- WHAT IS NEEDED -
Give the number of lines in the records below that contain the word "Store", and nothing more.

- DATA IN THIS EXERCISE -
-- pv_equiv track=rewrite | github.com/erick129n/Arquitectura-De-Computadoras-25B | DecodificadorPython/decodificador.py | obtener_codigo_binario
-- ===== SOURCE A (Python) =====
-- instruccion_logica_aritmetica = {
--     '100000': 'ADD',   # Add
--     '100010': 'SUB',   # Subtract
--     '100100': 'AND',   # And
--     '100111': 'NOR',   # Nor
--     '100101': 'OR',    # Or
--     '101010': 'SLT',   # Set Less Than
--     '000000': 'NOP'    # No Operation
-- }
--
-- instruccion_logica_aritmetica_inmediata = {
--     '001000': 'ADDI',  # Add Immediate
--     '001001': 'ADDIU', # Add Immediate Unsigned
--     '001100': 'ANDI',  # And Immediate
--     '001101': 'ORI',   # Or Immediate
--     '001110': 'XORI',  # Xor Immediate
--     '001010': 'SLTI',  # Set Less Than Immediate
--     '001011': 'SLTIU'  # Set Less Than Immediate Unsigned
-- }
--
-- instrucciones_memoria = {
--     '100011': 'LW',    # Load Word
--     '101011': 'SW',    # Store Word
--     '100000': 'LB',    # Load Byte
--     '101000': 'SB'     # Store Byte
-- }
--
-- instrucciones_condicionales = {
--     '000100': 'BEQ',   # Branch if Equal
--     '000101': 'BNE'    # Branch if Not Equal
-- }
--
-- instrucciones_salto = {
--     '000010': 'J',     # Jump
--     '000011': 'JAL'    # Jump and Link
-- }
--
-- def obtener_codigo_binario(instruccion):
--     """Devuelve el c贸digo binario asociado a la instrucci贸n."""
--     for clave, valor in instruccion_logica_aritmetica.items():
--         if valor == instruccion:
--             return ('R', clave)
--     for clave, valor in instruccion_logica_aritmetica_inmediata.items():
--         if valor == instruccion:
--             return ('I', clave)
--     for clave, valor in instrucciones_memoria.items():
--         if valor == instruccion:
--             return ('M', clave)
--     for clave, valor in instrucciones_condicionales.items():
--         if valor == instruccion:
--             return ('C', clave)
--     for clave, valor in instrucciones_salto.items():
--         if valor == instruccion:
--             return ('J', clave)
--     return (None, None)
-- ===== SOURCE B (Python) =====
-- instruccion_logica_aritmetica = {
--     '100000': 'ADD', '100010': 'SUB', '100100': 'AND', '100111': 'NOR',
--     '100101': 'OR', '101010': 'SLT', '000000': 'NOP'
-- }
-- instruccion_logica_aritmetica_inmediata = {
--     '001000': 'ADDI', '001001': 'ADDIU', '001100': 'ANDI', '001101': 'ORI',
--     '001110': 'XORI', '001010': 'SLTI', '001011': 'SLTIU'
-- }
-- instrucciones_memoria = {
--     '100011': 'LW', '101011': 'SW', '100000': 'LB', '101000': 'SB'
-- }
-- instrucciones_condicionales = {
--     '000100': 'BEQ', '000101': 'BNE'
-- }
-- instrucciones_salto = {
--     '000010': 'J', '000011': 'JAL'
-- }
--
-- # One reverse map built once: mnemonic -> (type letter, binary code).
-- # Mnemonics are unique across the five tables, so a single lookup
-- # reproduces the original first-match behaviour exactly.
-- _REVERSE = {
--     valor: (tipo, clave)
--     for tabla, tipo in [
--         (instruccion_logica_aritmetica, 'R'),
--         (instruccion_logica_aritmetica_inmediata, 'I'),
--         (instrucciones_memoria, 'M'),
--         (instrucciones_condicionales, 'C'),
--         (instrucciones_salto, 'J'),
--     ]
--     for clave, valor in tabla.items()
-- }
--
-- def obtener_codigo_binario(instruccion):
--     """Devuelve el código binario asociado a la instrucción."""
--     return _REVERSE.get(instruccion, (None, None))
-- ===== Notes on version B (the rewrite author's own statement) =====
-- stated objective: simpler
-- what changed: Replaces five sequential scans over the five opcode dicts by one reverse dictionary (mnemonic -> (type, code)) built once, so the function body is a single dict lookup with default.
import Mathlib
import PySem

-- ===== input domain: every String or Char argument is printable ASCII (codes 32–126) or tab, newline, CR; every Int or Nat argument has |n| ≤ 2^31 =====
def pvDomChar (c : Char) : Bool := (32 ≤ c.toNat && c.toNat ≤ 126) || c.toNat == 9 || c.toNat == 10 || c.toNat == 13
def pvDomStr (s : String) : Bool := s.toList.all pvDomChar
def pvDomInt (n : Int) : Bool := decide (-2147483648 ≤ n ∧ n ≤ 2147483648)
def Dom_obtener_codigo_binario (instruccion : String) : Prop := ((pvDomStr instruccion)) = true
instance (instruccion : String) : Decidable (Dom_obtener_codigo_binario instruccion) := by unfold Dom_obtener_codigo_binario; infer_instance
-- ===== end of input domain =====

-- B replaces A's five sequential table scans by one reverse dictionary built once; objective: simpler.

-- ===== PORT A =====
-- the five module-level dicts, as association lists in insertion order (shared data, used by both ports)
def tablaR : List (String × String) :=
  [("100000","ADD"),("100010","SUB"),("100100","AND"),("100111","NOR"),("100101","OR"),("101010","SLT"),("000000","NOP")]
def tablaI : List (String × String) :=
  [("001000","ADDI"),("001001","ADDIU"),("001100","ANDI"),("001101","ORI"),("001110","XORI"),("001010","SLTI"),("001011","SLTIU")]
def tablaM : List (String × String) :=
  [("100011","LW"),("101011","SW"),("100000","LB"),("101000","SB")]
def tablaC : List (String × String) :=
  [("000100","BEQ"),("000101","BNE")]
def tablaJ : List (String × String) :=
  [("000010","J"),("000011","JAL")]

-- one 'for clave, valor in tabla.items(): if valor == instruccion: return (tipo, clave)' loop
def buscarA (tipo : String) (ins : String) : List (String × String) → Option (Option String × Option String)
  | [] => none
  | (clave, valor) :: rest => if valor == ins then some (some tipo, some clave) else buscarA tipo ins rest

def obtener_codigo_binario (instruccion : String) : Option String × Option String :=
  match buscarA "R" instruccion tablaR with
  | some r => r
  | none =>
  match buscarA "I" instruccion tablaI with
  | some r => r
  | none =>
  match buscarA "M" instruccion tablaM with
  | some r => r
  | none =>
  match buscarA "C" instruccion tablaC with
  | some r => r
  | none =>
  match buscarA "J" instruccion tablaJ with
  | some r => r
  | none => (none, none)

-- ===== PORT B =====
-- the reverse-map comprehension: mnemonic -> (type letter, binary code), from the five tagged tables
def revDict : PySem.Dict String (String × String) :=
  PySem.Dict.ofList
    (([(tablaR, "R"), (tablaI, "I"), (tablaM, "M"), (tablaC, "C"), (tablaJ, "J")]).flatMap
      (fun p => p.1.map (fun cv => (cv.2, (p.2, cv.1)))))

def obtener_codigo_binario_alt (instruccion : String) : Option String × Option String :=
  match revDict.get? instruccion with
  | some tc => (some tc.1, some tc.2)
  | none => (none, none)

-- ===== PRECONDITION & SPEC =====
def Spec_obtener_codigo_binario (instruccion : String) (out : Option String × Option String) : Prop := out = obtener_codigo_binario_alt instruccion
instance (instruccion : String) (out : Option String × Option String) : Decidable (Spec_obtener_codigo_binario instruccion out) := by unfold Spec_obtener_codigo_binario; infer_instance

-- ===== CLAIM (what is proved, stated in full; the proofs are below) =====
def Claim_equal_obtener_codigo_binario : Prop := ∀ (instruccion : String), Dom_obtener_codigo_binario instruccion → Spec_obtener_codigo_binario instruccion (obtener_codigo_binario instruccion)

-- ===== LEMMAS AND PROOFS =====

-- the built reverse dict, evaluated to its literal
theorem revDict_eq : revDict = PySem.Dict.mk
    [("ADD",("R","100000")),("SUB",("R","100010")),("AND",("R","100100")),("NOR",("R","100111")),
     ("OR",("R","100101")),("SLT",("R","101010")),("NOP",("R","000000")),
     ("ADDI",("I","001000")),("ADDIU",("I","001001")),("ANDI",("I","001100")),("ORI",("I","001101")),
     ("XORI",("I","001110")),("SLTI",("I","001010")),("SLTIU",("I","001011")),
     ("LW",("M","100011")),("SW",("M","101011")),("LB",("M","100000")),("SB",("M","101000")),
     ("BEQ",("C","000100")),("BNE",("C","000101")),
     ("J",("J","000010")),("JAL",("J","000011"))] := by decide

-- ===== VERDICT (by name: the statement is the Claim_ definition above) =====
theorem obtener_codigo_binario_spec : Claim_equal_obtener_codigo_binario := by
  intro i _
  unfold Spec_obtener_codigo_binario
  by_cases h0 : i = "ADD"
  · subst h0; decide
  by_cases h1 : i = "SUB"
  · subst h1; decide
  by_cases h2 : i = "AND"
  · subst h2; decide
  by_cases h3 : i = "NOR"
  · subst h3; decide
  by_cases h4 : i = "OR"
  · subst h4; decide
  by_cases h5 : i = "SLT"
  · subst h5; decide
  by_cases h6 : i = "NOP"
  · subst h6; decide
  by_cases h7 : i = "ADDI"
  · subst h7; decide
  by_cases h8 : i = "ADDIU"
  · subst h8; decide
  by_cases h9 : i = "ANDI"
  · subst h9; decide
  by_cases h10 : i = "ORI"
  · subst h10; decide
  by_cases h11 : i = "XORI"
  · subst h11; decide
  by_cases h12 : i = "SLTI"
  · subst h12; decide
  by_cases h13 : i = "SLTIU"
  · subst h13; decide
  by_cases h14 : i = "LW"
  · subst h14; decide
  by_cases h15 : i = "SW"
  · subst h15; decide
  by_cases h16 : i = "LB"
  · subst h16; decide
  by_cases h17 : i = "SB"
  · subst h17; decide
  by_cases h18 : i = "BEQ"
  · subst h18; decide
  by_cases h19 : i = "BNE"
  · subst h19; decide
  by_cases h20 : i = "J"
  · subst h20; decide
  by_cases h21 : i = "JAL"
  · subst h21; decide
  simp [obtener_codigo_binario, obtener_codigo_binario_alt, revDict_eq, buscarA,
    tablaR, tablaI, tablaM, tablaC, tablaJ, PySem.Dict.get?,
    Ne.symm h0, Ne.symm h1, Ne.symm h2, Ne.symm h3, Ne.symm h4, Ne.symm h5, Ne.symm h6, Ne.symm h7, Ne.symm h8, Ne.symm h9, Ne.symm h10, Ne.symm h11, Ne.symm h12, Ne.symm h13, Ne.symm h14, Ne.symm h15, Ne.symm h16, Ne.symm h17, Ne.symm h18, Ne.symm h19, Ne.symm h20, Ne.symm h21]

- RESULT -
2